Given the conditions in the bubble – restricted movement, common food services, separation from family – one could argue that younger players would benefit more from the “dorm-like” atmosphere in the bubble. Alternatively, elimination of the physical toll associated with travel and away games may have benefitted older players more.

5. Steps

This lab consists of several steps, so it pays to stay organized, and to go step-by-step. The tools we have used in class to this point are sufficient to complete the assignment. The steps to follow are outlined below.

Step 1: Collect the data.

Some web scraping tools work better than others for different websites. You can choose which you like, and if one of them does not work for the data you are trying to retrieve, try another! Wherever possible, start by trying to just cut and paste the relevant data because it is fast and often works. For this lab, you will need data on players and their performance statistics (outside and inside the bubble), salaries, ages, and free agency status. Create .csv files from the following data sources:

Step 2: Prep and merge the data

After extracting the data files, you will need to clean them and bring them together. You can use Tableau Prep to do this (or another tool, like Open Refine, if you prefer). The key things to focus on are removing unnecessary data from each file, giving meaningful names to columns to make them easier to work with, and formatting field names as needed so you can match them with the corresponding name in other files. For instance, since we are merging different files on player name, you will need to make sure that the names will match across files, which requires making sure that they are the same in terms of being uppercase, lowercase, or title case, and ensuring they are in the same order (e.g. first name and then last name). If you have problems matching the two files, check for trailing or leading whitespace in the names in the problematic file.

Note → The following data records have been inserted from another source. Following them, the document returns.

-- pv_equiv track=rewrite | github.com/dduniverse/Algorithm | 프로그래머스/lv0/120835. 진료 순서 정하기/진료 순서 정하기.py | solution
-- ===== SOURCE A (Python) =====
-- def solution(emergency):
--     answer = [0] * len(emergency)
--
--     sort = sorted(emergency, reverse=True)
--
--     for i in range(len(emergency)):
--         for j in range(len(sort)):
--             if emergency[i] == sort[j]:
--                 answer[i] = j + 1
--
--     return answer
-- ===== SOURCE B (Python) =====
-- def solution(emergency):
--     # rank of v = number of elements >= v (no sorting needed: in the
--     # descending order, v's last occurrence sits right after everything >= it)
--     return [sum(1 for x in emergency if x >= v) for v in emergency]
-- ===== Notes on version B (the rewrite author's own statement) =====
-- stated objective: simpler
-- what changed: Dropped the sort and the search through it entirely: B uses the order-statistic identity rank(v) = #{x : x >= v}, computed by a direct counting comprehension (one line, no sorted copy, no index bookkeeping); duplicates get the same count A's last-match scan yields.
import Mathlib
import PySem

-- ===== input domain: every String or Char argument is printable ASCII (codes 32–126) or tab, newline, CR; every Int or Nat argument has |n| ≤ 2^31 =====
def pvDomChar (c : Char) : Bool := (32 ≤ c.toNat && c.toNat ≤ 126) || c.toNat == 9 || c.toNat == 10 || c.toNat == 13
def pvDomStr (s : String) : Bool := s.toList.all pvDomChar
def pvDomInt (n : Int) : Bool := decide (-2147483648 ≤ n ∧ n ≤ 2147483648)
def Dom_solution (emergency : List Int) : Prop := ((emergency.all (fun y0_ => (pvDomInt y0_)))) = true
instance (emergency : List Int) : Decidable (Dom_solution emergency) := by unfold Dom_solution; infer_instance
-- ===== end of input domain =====

-- B drops the sort and search entirely: rank(v) = #{x : x >= v}, computed by a counting pass (simpler; same asymptotic cost).

-- ===== PORT A =====
-- literal transliteration: answer = [0]*len; sort = sorted(emergency, reverse=True);
-- nested index loops, answer[i] = j+1 on every match (last match wins).
def solution (emergency : List Int) : List Int :=
  let answer := PySem.List.pyRepeat [(0 : Int)] (PySem.List.len emergency)
  let sort := PySem.List.sorted emergency (fun x => x) true
  (PySem.List.pyRange 0 (PySem.List.len emergency) 1).foldl (fun answer i =>
    (PySem.List.pyRange 0 (PySem.List.len sort) 1).foldl (fun answer j =>
      if PySem.List.pyGetD emergency i 0 = PySem.List.pyGetD sort j 0 then
        PySem.List.pySetD answer i (j + 1)
      else answer) answer) answer

-- ===== PORT B =====
-- return [sum(1 for x in emergency if x >= v) for v in emergency]
def solution_alt (emergency : List Int) : List Int :=
  emergency.map (fun v =>
    emergency.foldl (fun acc x => if v ≤ x then acc + 1 else acc) (0 : Int))

-- ===== PRECONDITION & SPEC =====
def Spec_solution (emergency : List Int) (out : List Int) : Prop := out = solution_alt emergency
instance (emergency : List Int) (out : List Int) : Decidable (Spec_solution emergency out) := by unfold Spec_solution; infer_instance

-- ===== CLAIM (what is proved, stated in full; the proofs are below) =====
def Claim_equal_solution : Prop := ∀ (emergency : List Int), Dom_solution emergency → Spec_solution emergency (solution emergency)

-- ===== LEMMAS AND PROOFS =====

/-- The rank of `v` read off a scan of the pairs `(j, x)`: last match's `j + 1`. -/
def pvScan (l : List (Int × Int)) (v : Int) (a : Int) : Int :=
  l.foldl (fun a p => if v = p.2 then p.1 + 1 else a) a

theorem pvScan_no_match (l : List (Int × Int)) (v : Int) :
    v ∉ l.map Prod.snd → ∀ a, pvScan l v a = a := by
  induction l with
  | nil => intro _ _; rfl
  | cons p t ih =>
    intro h a
    simp only [List.map_cons, List.mem_cons, not_or] at h
    simp only [pvScan, List.foldl_cons, if_neg h.1]
    exact ih h.2 a

/-- A's inner write loop over matching pairs is one `set` of the last match. -/
theorem pv_setfold (l : List (Int × Int)) (v : Int) (i : Int) (hi : 0 ≤ i) :
    v ∈ l.map Prod.snd → ∀ (ans : List Int) (a : Int),
    l.foldl (fun ans p => if v = p.2 then PySem.List.pySetD ans i (p.1 + 1) else ans) ans
      = ans.set i.toNat (pvScan l v a) := by
  induction l with
  | nil => intro h; simp at h
  | cons p t ih =>
    intro h ans a
    simp only [List.foldl_cons, pvScan]
    by_cases hv : v = p.2
    · rw [if_pos hv]
      by_cases hm : v ∈ t.map Prod.snd
      · rw [ih hm _ (p.1 + 1), PySem.List.pySetD_of_nonneg _ _ hi, List.set_set]
        simp [pvScan, if_pos hv]
      · have h1 : t.foldl (fun ans p => if v = p.2 then PySem.List.pySetD ans i (p.1 + 1) else ans)
            (PySem.List.pySetD ans i (p.1 + 1)) = PySem.List.pySetD ans i (p.1 + 1) := by
          clear ih h
          generalize PySem.List.pySetD ans i (p.1 + 1) = b
          induction t generalizing b with
          | nil => rfl
          | cons q u ihu =>
            simp only [List.map_cons, List.mem_cons, not_or] at hm
            simp only [List.foldl_cons, if_neg hm.1]
            exact ihu hm.2 _
        have h2 : pvScan t v (if v = p.2 then p.1 + 1 else a) = p.1 + 1 := by
          rw [pvScan_no_match t v hm, if_pos hv]
        simp only [pvScan] at h2
        rw [h1, h2, PySem.List.pySetD_of_nonneg _ _ hi]
    · rw [if_neg hv]
      simp only [List.map_cons, List.mem_cons] at h
      have hm : v ∈ t.map Prod.snd := h.resolve_left hv
      rw [ih hm ans a, if_neg hv]
      simp [pvScan]

/-- The sorted list, abbreviated. -/
def pvSort (emergency : List Int) : List Int :=
  PySem.List.sorted emergency (fun x => x) true

/-- The pairs A effectively scans. -/
def pvPairs (emergency : List Int) : List (Int × Int) :=
  PySem.List.enumerate (pvSort emergency) 0

theorem pv_mem_pairs (emergency : List Int) (v : Int) (hv : v ∈ emergency) :
    v ∈ (pvPairs emergency).map Prod.snd := by
  rw [pvPairs, PySem.List.map_snd_enumerate]
  exact ((PySem.List.sorted_perm emergency (fun x => x) true).mem_iff).2 hv

/-- Writing `f xs[i]` at index i over all indices of a zero list is `xs.map f`. -/
theorem pv_fill (f : Int → Int) :
    ∀ (xs : List Int) (pre : List Int),
    (PySem.List.enumerate xs (pre.length : Int)).foldl
        (fun ans p => ans.set p.1.toNat (f p.2)) (pre ++ List.replicate xs.length 0)
      = pre ++ xs.map f := by
  intro xs
  induction xs with
  | nil => simp [PySem.List.enumerate_nil]
  | cons x t ih =>
    intro pre
    rw [PySem.List.enumerate_cons]
    simp only [List.foldl_cons, List.length_cons, List.replicate_succ]
    have hset : (pre ++ 0 :: List.replicate t.length 0).set (pre.length : Int).toNat (f x)
        = (pre ++ [f x]) ++ List.replicate t.length 0 := by
      simp [List.append_assoc]
    rw [hset]
    have hl : ((pre.length : Int) + 1) = ((pre ++ [f x]).length : Int) := by
      simp
    rw [hl, ih (pre ++ [f x])]
    simp

/-- A computes the map of the scan result. -/
theorem pv_solution_eq (emergency : List Int) :
    solution emergency = emergency.map (fun v => pvScan (pvPairs emergency) v 0) := by
  unfold solution
  simp only []
  have hrep : PySem.List.pyRepeat [(0 : Int)] (PySem.List.len emergency)
      = List.replicate emergency.length 0 := by
    rw [PySem.List.pyRepeat_singleton]
    simp [PySem.List.len_eq]
  rw [hrep]
  rw [show PySem.List.sorted emergency (fun x => x) true = pvSort emergency from rfl]
  have hpairs : pvPairs emergency
      = (PySem.List.pyRange 0 (PySem.List.len (pvSort emergency)) 1).map
          (fun j => (j, PySem.List.pyGetD (pvSort emergency) j 0)) := by
    rw [pvPairs]
    exact PySem.List.enumerate_eq_map_pyRange (pvSort emergency) 0
  have hinner : ∀ (e : Int) (ans : List Int) (i : Int), 0 ≤ i → e ∈ emergency →
      (PySem.List.pyRange 0 (PySem.List.len (pvSort emergency)) 1).foldl (fun answer j =>
        if e = PySem.List.pyGetD (pvSort emergency) j 0 then
          PySem.List.pySetD answer i (j + 1)
        else answer) ans
      = ans.set i.toNat (pvScan (pvPairs emergency) e 0) := by
    intro e ans i hi he
    have hmem := pv_mem_pairs emergency e he
    rw [← pv_setfold (pvPairs emergency) e i hi hmem ans 0, hpairs, List.foldl_map]
  have houter : (PySem.List.pyRange 0 (PySem.List.len emergency) 1).foldl (fun answer i =>
      (PySem.List.pyRange 0 (PySem.List.len (pvSort emergency)) 1).foldl (fun answer j =>
        if PySem.List.pyGetD emergency i 0 = PySem.List.pyGetD (pvSort emergency) j 0 then
          PySem.List.pySetD answer i (j + 1)
        else answer) answer) (List.replicate emergency.length 0)
      = (PySem.List.pyRange 0 (PySem.List.len emergency) 1).foldl (fun answer i =>
          answer.set i.toNat (pvScan (pvPairs emergency) (PySem.List.pyGetD emergency i 0) 0))
        (List.replicate emergency.length 0) := by
    apply PySem.List.foldl_congr_mem
    intro ans i hi
    have h0 : 0 ≤ i ∧ i < PySem.List.len emergency := (PySem.List.mem_pyRange_one).1 hi
    have hmem : PySem.List.pyGetD emergency i 0 ∈ emergency := by
      apply PySem.List.pyGetD_mem
      constructor <;> simp [PySem.List.len_eq] at h0 ⊢ <;> omega
    exact hinner _ ans i h0.1 hmem
  rw [houter]
  have henum := PySem.List.enumerate_eq_map_pyRange emergency 0
  have hfill := pv_fill (fun v => pvScan (pvPairs emergency) v 0) emergency []
  simp only [List.length_nil, Nat.cast_zero, List.nil_append] at hfill
  rw [henum, List.foldl_map] at hfill
  exact hfill

/-- On a descending list, the last-match rank is the count of elements ≥ v. -/
theorem pvScan_desc (l : List Int) (v : Int) :
    l.Pairwise (fun a b => b ≤ a) → v ∈ l → ∀ (s a : Int),
    pvScan (PySem.List.enumerate l s) v a = s + (l.countP (fun x => decide (v ≤ x)) : Int) := by
  induction l with
  | nil => intro _ h; simp at h
  | cons x t ih =>
    intro hp hv s a
    rcases List.pairwise_cons.1 hp with ⟨hx, hpt⟩
    rw [PySem.List.enumerate_cons]
    simp only [pvScan, List.foldl_cons]
    by_cases hm : v ∈ t
    · have hvx : v ≤ x := hx v hm
      have := ih hpt hm (s + 1) (if v = x then s + 1 else a)
      simp only [pvScan] at this
      rw [this, List.countP_cons, if_pos (by simp [hvx])]
      push_cast
      ring
    · have hvx : v = x := (List.mem_cons.1 hv).resolve_right hm
      have hnm : v ∉ (PySem.List.enumerate t (s + 1)).map Prod.snd := by
        rw [PySem.List.map_snd_enumerate]; exact hm
      have := pvScan_no_match _ v hnm (if v = x then s + 1 else a)
      simp only [pvScan] at this
      rw [this, if_pos hvx]
      have ht0 : t.countP (fun x => decide (v ≤ x)) = 0 := by
        rw [List.countP_eq_zero]
        intro y hy
        have hle : y ≤ x := hx y hy
        by_contra hc
        simp only [decide_eq_true_eq] at hc
        have : y = v := le_antisymm (hvx ▸ hle) hc
        exact hm (this ▸ hy)
      rw [List.countP_cons, if_pos (by simp [hvx]), ht0]
      push_cast
      ring

/-- The scan rank equals the count over the original list. -/
theorem pv_scan_eq_count (emergency : List Int) (v : Int) (hv : v ∈ emergency) :
    pvScan (pvPairs emergency) v 0
      = (emergency.countP (fun x => decide (v ≤ x)) : Int) := by
  have hp : (pvSort emergency).Pairwise (fun a b => b ≤ a) :=
    PySem.List.sorted_pairwise_rev emergency (fun x => x)
  have hm : v ∈ pvSort emergency :=
    ((PySem.List.sorted_perm emergency (fun x => x) true).mem_iff).2 hv
  have := pvScan_desc (pvSort emergency) v hp hm 0 0
  rw [pvPairs, this, zero_add]
  simp only [pvSort]
  rw [(PySem.List.sorted_perm emergency (fun x => x) true).countP_eq]

-- ===== VERDICT (by name: the statement is the Claim_ definition above) =====
theorem solution_spec : Claim_equal_solution := by
  intro emergency _
  show solution emergency = solution_alt emergency
  rw [pv_solution_eq]
  unfold solution_alt
  apply List.map_congr_left
  intro v hv
  rw [pv_scan_eq_count emergency v hv, PySem.List.foldl_ite_add_one, zero_add]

Merge the different data sources you need for each question into a single Tableau sheet by joining the data sets in Tableau. Information on how to join two data sets in Tableau can be found here. You will need to think carefully about how data sets should be joined (inner join, left join, etc) to make sure you are retaining the right data.

After the data sets are merged, you should have information on player name, plus-minus statistic in the regular season, plus-minus statistic in the bubble, free-agency status, salary, and age for the 350+ players who played in the bubble. Due to different choices made during the cleaning and merge, people may end up with slightly different numbers of players in their final data set. Normally, we would then want to go back and understand where players get lost in the process (e.g. name mismatches, first season players who are in one data set but not the other, etc.) but for the purposes of this lab, as long as the matching process yields a data set with at least 250 players, you can move to the next step.

Step 3: Analyze the data in Tableau

Using Tableau, create charts to satisfy the project deliverables described earlier in this document. Images of these charts (screenshots or image exports embedded into the .pdf document you will submit) will be the final deliverables. As with all projects in this class, it is important that your results are well presented. Graphs should be easy to read and well labeled. Format them on the page so that they are well spaced out. Points will be deducted for sloppy submissions or results that are difficult to read or understand.